Saved data entries
-- pv_equiv track=rewrite | github.com/Janewu1128/EyeTracking | eyetracking.py | calculate_range
-- ===== SOURCE A (Python) =====
-- def calculate_range(pupil_positions):
--     if len(pupil_positions) > 1:
--         x_positions = [p[0] for p in pupil_positions]
--         y_positions = [p[1] for p in pupil_positions]
--         x_range = max(x_positions) - min(x_positions)
--         y_range = max(y_positions) - min(y_positions)
--         return x_range, y_range
--     return 0, 0
-- ===== SOURCE B (Python) =====
-- def calculate_range(pupil_positions):
--     if len(pupil_positions) <= 1:
--         return 0, 0
--     min_x = max_x = pupil_positions[0][0]
--     min_y = max_y = pupil_positions[0][1]
--     for x, y in pupil_positions:
--         if x < min_x:
--             min_x = x
--         if x > max_x:
--             max_x = x
--         if y < min_y:
--             min_y = y
--         if y > max_y:
--             max_y = y
--     return max_x - min_x, max_y - min_y
-- ===== Notes on version B (the rewrite author's own statement) =====
-- stated objective: alternative
-- what changed: Replaces the two intermediate coordinate lists and four separate max/min scans with a single pass that maintains four running extremes.
import Mathlib
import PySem

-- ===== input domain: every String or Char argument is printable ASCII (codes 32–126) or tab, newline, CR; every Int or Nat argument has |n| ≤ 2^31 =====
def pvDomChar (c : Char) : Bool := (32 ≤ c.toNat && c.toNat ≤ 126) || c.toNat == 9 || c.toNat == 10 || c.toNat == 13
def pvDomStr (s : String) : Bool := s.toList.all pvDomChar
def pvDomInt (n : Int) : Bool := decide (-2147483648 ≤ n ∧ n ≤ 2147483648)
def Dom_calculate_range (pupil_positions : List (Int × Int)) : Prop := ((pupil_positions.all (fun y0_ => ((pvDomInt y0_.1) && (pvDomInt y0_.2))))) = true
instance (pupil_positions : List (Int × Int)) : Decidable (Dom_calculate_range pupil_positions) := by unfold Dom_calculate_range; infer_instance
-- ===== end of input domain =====

-- B replaces A's two temporary coordinate lists and four max/min scans with one pass keeping four running extremes (objective: alternative; same O(n) cost).
-- ===== PORT A =====
def calculate_range (pupil_positions : List (Int × Int)) : Int × Int :=
  if pupil_positions.length > 1 then
    let x_positions := pupil_positions.map (fun p => p.1)
    let y_positions := pupil_positions.map (fun p => p.2)
    -- the guard makes the lists nonempty, so max?/min? are `some`; getD 0 is never the default
    let x_range := (PySem.List.max? x_positions (fun y => y)).getD 0 - (PySem.List.min? x_positions (fun y => y)).getD 0
    let y_range := (PySem.List.max? y_positions (fun y => y)).getD 0 - (PySem.List.min? y_positions (fun y => y)).getD 0
    (x_range, y_range)
  else (0, 0)

-- ===== PORT B =====
-- B's single loop over the positions, updating the four running extremes
def crLoop : List (Int × Int) → Int → Int → Int → Int → Int × Int
  | [], min_x, max_x, min_y, max_y => (max_x - min_x, max_y - min_y)
  | (x, y) :: t, min_x, max_x, min_y, max_y =>
    crLoop t (if x < min_x then x else min_x) (if x > max_x then x else max_x)
             (if y < min_y then y else min_y) (if y > max_y then y else max_y)

def calculate_range_alt (pupil_positions : List (Int × Int)) : Int × Int :=
  if pupil_positions.length ≤ 1 then (0, 0)
  else
    match pupil_positions with
    | [] => (0, 0)   -- unreachable under the guard
    | (x0, y0) :: _ => crLoop pupil_positions x0 x0 y0 y0

-- ===== PRECONDITION & SPEC =====
def Spec_calculate_range (pupil_positions : List (Int × Int)) (out : Int × Int) : Prop := out = calculate_range_alt pupil_positions
instance (pupil_positions : List (Int × Int)) (out : Int × Int) : Decidable (Spec_calculate_range pupil_positions out) := by unfold Spec_calculate_range; infer_instance

-- ===== CLAIM (what is proved, stated in full; the proofs are below) =====
def Claim_equal_calculate_range : Prop := ∀ (pupil_positions : List (Int × Int)), Dom_calculate_range pupil_positions → Spec_calculate_range pupil_positions (calculate_range pupil_positions)

-- ===== LEMMAS AND PROOFS =====

lemma crLoop_eq (t : List (Int × Int)) : ∀ (mnx mxx mny mxy : Int),
    crLoop t mnx mxx mny mxy =
      ((t.map Prod.fst).foldl max mxx - (t.map Prod.fst).foldl min mnx,
       (t.map Prod.snd).foldl max mxy - (t.map Prod.snd).foldl min mny) := by
  induction t with
  | nil => intro _ _ _ _; rfl
  | cons p t ih =>
    intro mnx mxx mny mxy
    obtain ⟨x, y⟩ := p
    simp only [crLoop, ih, List.map_cons, List.foldl_cons]
    have h1 : (if x < mnx then x else mnx) = min mnx x := by rw [min_def]; split_ifs <;> omega
    have h2 : (if x > mxx then x else mxx) = max mxx x := by rw [max_def]; split_ifs <;> omega
    have h3 : (if y < mny then y else mny) = min mny y := by rw [min_def]; split_ifs <;> omega
    have h4 : (if y > mxy then y else mxy) = max mxy y := by rw [max_def]; split_ifs <;> omega
    rw [h1, h2, h3, h4]

-- ===== VERDICT =====
theorem calculate_range_spec : Claim_equal_calculate_range := by
  intro ps _
  unfold Spec_calculate_range calculate_range calculate_range_alt
  match ps with
  | [] => rfl
  | [p] => rfl
  | (x0, y0) :: q :: t =>
    rw [if_pos (by simp), if_neg (by simp)]
    simp only [List.map_cons, PySem.List.max?_id_cons, PySem.List.min?_id_cons,
      Option.getD_some, crLoop, crLoop_eq, lt_irrefl, gt_iff_lt, if_false, List.foldl_cons]
    have e1 : (if q.1 > x0 then q.1 else x0) = max x0 q.1 := by rw [max_def]; split_ifs <;> omega
    have e2 : (if q.1 < x0 then q.1 else x0) = min x0 q.1 := by rw [min_def]; split_ifs <;> omega
    have e3 : (if q.2 > y0 then q.2 else y0) = max y0 q.2 := by rw [max_def]; split_ifs <;> omega
    have e4 : (if q.2 < y0 then q.2 else y0) = min y0 q.2 := by rw [min_def]; split_ifs <;> omega
    rw [e1, e2, e3, e4]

▶ _Task to complete_: For this exercise, restate each of the entries without any deviation.

▶ _Answer box_:
-- pv_equiv track=rewrite | github.com/Janewu1128/EyeTracking | eyetracking.py | calculate_range
-- ===== SOURCE A (Python) =====
-- def calculate_range(pupil_positions):
--     if len(pupil_positions) > 1:
--         x_positions = [p[0] for p in pupil_positions]
--         y_positions = [p[1] for p in pupil_positions]
--         x_range = max(x_positions) - min(x_positions)
--         y_range = max(y_positions) - min(y_positions)
--         return x_range, y_range
--     return 0, 0
-- ===== SOURCE B (Python) =====
-- def calculate_range(pupil_positions):
--     if len(pupil_positions) <= 1:
--         return 0, 0
--     min_x = max_x = pupil_positions[0][0]
--     min_y = max_y = pupil_positions[0][1]
--     for x, y in pupil_positions:
--         if x < min_x:
--             min_x = x
--         if x > max_x:
--             max_x = x
--         if y < min_y:
--             min_y = y
--         if y > max_y:
--             max_y = y
--     return max_x - min_x, max_y - min_y
-- ===== Notes on version B (the rewrite author's own statement) =====
-- stated objective: alternative
-- what changed: Replaces the two intermediate coordinate lists and four separate max/min scans with a single pass that maintains four running extremes.
import Mathlib
import PySem

-- ===== input domain: every String or Char argument is printable ASCII (codes 32–126) or tab, newline, CR; every Int or Nat argument has |n| ≤ 2^31 =====
def pvDomChar (c : Char) : Bool := (32 ≤ c.toNat && c.toNat ≤ 126) || c.toNat == 9 || c.toNat == 10 || c.toNat == 13
def pvDomStr (s : String) : Bool := s.toList.all pvDomChar
def pvDomInt (n : Int) : Bool := decide (-2147483648 ≤ n ∧ n ≤ 2147483648)
def Dom_calculate_range (pupil_positions : List (Int × Int)) : Prop := ((pupil_positions.all (fun y0_ => ((pvDomInt y0_.1) && (pvDomInt y0_.2))))) = true
instance (pupil_positions : List (Int × Int)) : Decidable (Dom_calculate_range pupil_positions) := by unfold Dom_calculate_range; infer_instance
-- ===== end of input domain =====

-- B replaces A's two temporary coordinate lists and four max/min scans with one pass keeping four running extremes (objective: alternative; same O(n) cost).
-- ===== PORT A =====
def calculate_range (pupil_positions : List (Int × Int)) : Int × Int :=
  if pupil_positions.length > 1 then
    let x_positions := pupil_positions.map (fun p => p.1)
    let y_positions := pupil_positions.map (fun p => p.2)
    -- the guard makes the lists nonempty, so max?/min? are `some`; getD 0 is never the default
    let x_range := (PySem.List.max? x_positions (fun y => y)).getD 0 - (PySem.List.min? x_positions (fun y => y)).getD 0
    let y_range := (PySem.List.max? y_positions (fun y => y)).getD 0 - (PySem.List.min? y_positions (fun y => y)).getD 0
    (x_range, y_range)
  else (0, 0)

-- ===== PORT B =====
-- B's single loop over the positions, updating the four running extremes
def crLoop : List (Int × Int) → Int → Int → Int → Int → Int × Int
  | [], min_x, max_x, min_y, max_y => (max_x - min_x, max_y - min_y)
  | (x, y) :: t, min_x, max_x, min_y, max_y =>
    crLoop t (if x < min_x then x else min_x) (if x > max_x then x else max_x)
             (if y < min_y then y else min_y) (if y > max_y then y else max_y)

def calculate_range_alt (pupil_positions : List (Int × Int)) : Int × Int :=
  if pupil_positions.length ≤ 1 then (0, 0)
  else
    match pupil_positions with
    | [] => (0, 0)   -- unreachable under the guard
    | (x0, y0) :: _ => crLoop pupil_positions x0 x0 y0 y0

-- ===== PRECONDITION & SPEC =====
def Spec_calculate_range (pupil_positions : List (Int × Int)) (out : Int × Int) : Prop := out = calculate_range_alt pupil_positions
instance (pupil_positions : List (Int × Int)) (out : Int × Int) : Decidable (Spec_calculate_range pupil_positions out) := by unfold Spec_calculate_range; infer_instance

-- ===== CLAIM (what is proved, stated in full; the proofs are below) =====
def Claim_equal_calculate_range : Prop := ∀ (pupil_positions : List (Int × Int)), Dom_calculate_range pupil_positions → Spec_calculate_range pupil_positions (calculate_range pupil_positions)

-- ===== LEMMAS AND PROOFS =====

lemma crLoop_eq (t : List (Int × Int)) : ∀ (mnx mxx mny mxy : Int),
    crLoop t mnx mxx mny mxy =
      ((t.map Prod.fst).foldl max mxx - (t.map Prod.fst).foldl min mnx,
       (t.map Prod.snd).foldl max mxy - (t.map Prod.snd).foldl min mny) := by
  induction t with
  | nil => intro _ _ _ _; rfl
  | cons p t ih =>
    intro mnx mxx mny mxy
    obtain ⟨x, y⟩ := p
    simp only [crLoop, ih, List.map_cons, List.foldl_cons]
    have h1 : (if x < mnx then x else mnx) = min mnx x := by rw [min_def]; split_ifs <;> omega
    have h2 : (if x > mxx then x else mxx) = max mxx x := by rw [max_def]; split_ifs <;> omega
    have h3 : (if y < mny then y else mny) = min mny y := by rw [min_def]; split_ifs <;> omega
    have h4 : (if y > mxy then y else mxy) = max mxy y := by rw [max_def]; split_ifs <;> omega
    rw [h1, h2, h3, h4]

-- ===== VERDICT =====
theorem calculate_range_spec : Claim_equal_calculate_range := by
  intro ps _
  unfold Spec_calculate_range calculate_range calculate_range_alt
  match ps with
  | [] => rfl
  | [p] => rfl
  | (x0, y0) :: q :: t =>
    rw [if_pos (by simp), if_neg (by simp)]
    simp only [List.map_cons, PySem.List.max?_id_cons, PySem.List.min?_id_cons,
      Option.getD_some, crLoop, crLoop_eq, lt_irrefl, gt_iff_lt, if_false, List.foldl_cons]
    have e1 : (if q.1 > x0 then q.1 else x0) = max x0 q.1 := by rw [max_def]; split_ifs <;> omega
    have e2 : (if q.1 < x0 then q.1 else x0) = min x0 q.1 := by rw [min_def]; split_ifs <;> omega
    have e3 : (if q.2 > y0 then q.2 else y0) = max y0 q.2 := by rw [max_def]; split_ifs <;> omega
    have e4 : (if q.2 < y0 then q.2 else y0) = min y0 q.2 := by rw [min_def]; split_ifs <;> omega
    rw [e1, e2, e3, e4]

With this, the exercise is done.